Lemwerderaner zählt zur deutschen Spitze

21.06.2019

Balve /Lemwerder Was für ein Debüt! Der Springreiter Hendrik Sosath aus Lemwerder hat endgültig den Sprung in die Elite des deutschen Pferdesports vollzogen. Bei den Deutschen Meisterschaften in Balve gewann er am Wochenende mit Casino Berlin die Bronzemedaille (die NWZ berichtete). Mit Lady Lordana landete er auf Rang 13. Der Erfolg ist der Höhepunkt einer beeindruckenden Entwicklung. Beim Deutschen Springderby in Hamburg hatte er die Experten unlängst mit seinen Qualitäten und der Klasse seiner Pferde restlos überzeugt.

Am Finaltag in Balve hatten die Teilnehmer zwei schwere Umläufe überwinden müssen. Die Stute Lady Lordana leistete sich im ersten Umlauf einen Fehler am Wassergraben. Im zweiten Umlauf blieb sie souverän fehlerfrei.
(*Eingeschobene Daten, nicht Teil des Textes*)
-- pv_equiv track=rewrite | github.com/landEpita/lerobot-act | lerobot/scripts/add_task_complete_dataset.py | find_task_complete_boundary
-- ===== SOURCE A (Python) =====
-- def find_task_complete_boundary(values, threshold=2000, n_consecutive=3):
--     """Finds the boundary index using n_consecutive big jumps"""
--     count = 0
--     found_big = False
--     boundary_idx = len(values)
--     for i in range(len(values) - 2, -1, -1):
--         delta = values[i] - values[i + 1]
--         if delta > threshold:
--             count += 1
--             if count == n_consecutive:
--                 found_big = True
--         else:
--             if found_big:
--                 boundary_idx = i + n_consecutive  # the flip occurs at the end of the streak
--                 break
--             count = 0  # reset the count if streak is broken
--     return boundary_idx
-- ===== SOURCE B (Python) =====
-- def find_task_complete_boundary(values, threshold=2000, n_consecutive=3):
--     """Finds the boundary index using n_consecutive big jumps"""
--     big = [a - b > threshold for a, b in zip(values, values[1:])]
--     for s in range(len(big) - n_consecutive - 1, -1, -1):
--         if not big[s] and all(big[s + 1 : s + 1 + n_consecutive]):
--             return s + n_consecutive
--     return len(values)
-- ===== Notes on version B (the rewrite author's own statement) =====
-- stated objective: simpler
-- what changed: B precomputes the boolean mask of big backward deltas and scans it from the top for the highest break index s whose next n_consecutive mask entries are all big, replacing A's mutable streak-counter/found-flag state machine.
-- outside the precondition, e.g. on find_task_complete_boundary([0, 5, 0], 0, 0): A returns 3, B returns 0
import Mathlib
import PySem

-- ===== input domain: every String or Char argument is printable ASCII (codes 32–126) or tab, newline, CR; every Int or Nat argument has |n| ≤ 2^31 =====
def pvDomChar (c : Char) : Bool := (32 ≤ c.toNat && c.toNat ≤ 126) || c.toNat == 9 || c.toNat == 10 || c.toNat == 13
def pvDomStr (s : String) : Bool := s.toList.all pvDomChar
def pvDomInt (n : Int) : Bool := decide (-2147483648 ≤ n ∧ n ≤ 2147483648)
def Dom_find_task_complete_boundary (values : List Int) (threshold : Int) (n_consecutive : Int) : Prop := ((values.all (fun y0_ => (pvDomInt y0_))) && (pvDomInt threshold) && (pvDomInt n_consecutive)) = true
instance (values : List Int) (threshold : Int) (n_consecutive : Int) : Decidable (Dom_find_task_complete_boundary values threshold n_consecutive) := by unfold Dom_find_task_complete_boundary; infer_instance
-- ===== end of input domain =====

-- B replaces A's mutable streak-counter/found-flag state machine by a precomputed mask of big
-- backward deltas plus a top-down window scan (objective: simpler; not faster).


-- ===== PORT A =====
-- A's descending for-loop 'for i in range(len(values)-2, -1, -1)' as structural recursion on i.
-- values[i] and values[i+1] are always in range there (i ≤ len-2), so List.getD is exact.
def loopA (v : List Int) (t n bnd : Int) : Nat → Int → Bool → Int
  | 0, _count, found =>
      if v.getD 0 0 - v.getD 1 0 > t then bnd
      else if found then 0 + n else bnd
  | i+1, count, found =>
      if v.getD (i+1) 0 - v.getD (i+2) 0 > t then
        loopA v t n bnd i (count + 1) (if count + 1 = n then true else found)
      else
        if found then ((i : Int) + 1) + n
        else loopA v t n bnd i 0 found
Der Schimmelhengst Casino Berlin präsentierte sich dann in absoluter Top-Form. Völlig unbeeindruckt von der imposanten Kulisse blieb er auch im ersten Umlauf ohne Abwurf und kassierte nur einen Zeitstrafpunkt. Im zweiten Umlauf saß die Zeit dem Paar im Nacken. Aber es blieb fehlerfrei. Der Lohn war die Bronzemedaille.

Bescheidener Topreiter

Hendrik Sosath gab sich nach dem bislang wohl erfolgreichsten Wochenende seiner Karriere gewohnt bescheiden. „Selbstverständlich ist das kein Turnier wie jedes andere“, sagte er. „Man muss seine Leistungen schließlich über vier Runden bestätigen. Und wenn man als einziger Teilnehmer zum Schluss zwei Pferde im Rennen hat und am Ende zu den drei Reitern zählt, die ohne Springfehler geblieben sind, ist das schon etwas Besonderes. Besser konnte es kaum laufen.“

Hendrik Sosath hatte auf seine Toppferde Casino Berlin und Lady Lordana gesetzt. Beide wurden von Vater Gerd Sosath gezüchtet und kommen aus Landor S-Müttern. Gerd Sosath war auch als Trainer vor Ort. „So tolle Runden mit Casino Berlin und Lady Lordana. Da bin ich richtig stolz auf unsere Zuchtprodukte im doppelten Sinn“, sagte er.

Unterstützt worden war Hendrik Sosath bei den Vorbereitungen von Holger Wulschner. Der erfahrene Nationenpreisreiter ist momentan mit den Sosath-Pferden Diamant de Plaisir und Casirus erfolgreich unterwegs. „Mit lockeren Sprüchen und guten Tipps konnte er viel Anspannung nehmen“, sagte Hendrik Sosath.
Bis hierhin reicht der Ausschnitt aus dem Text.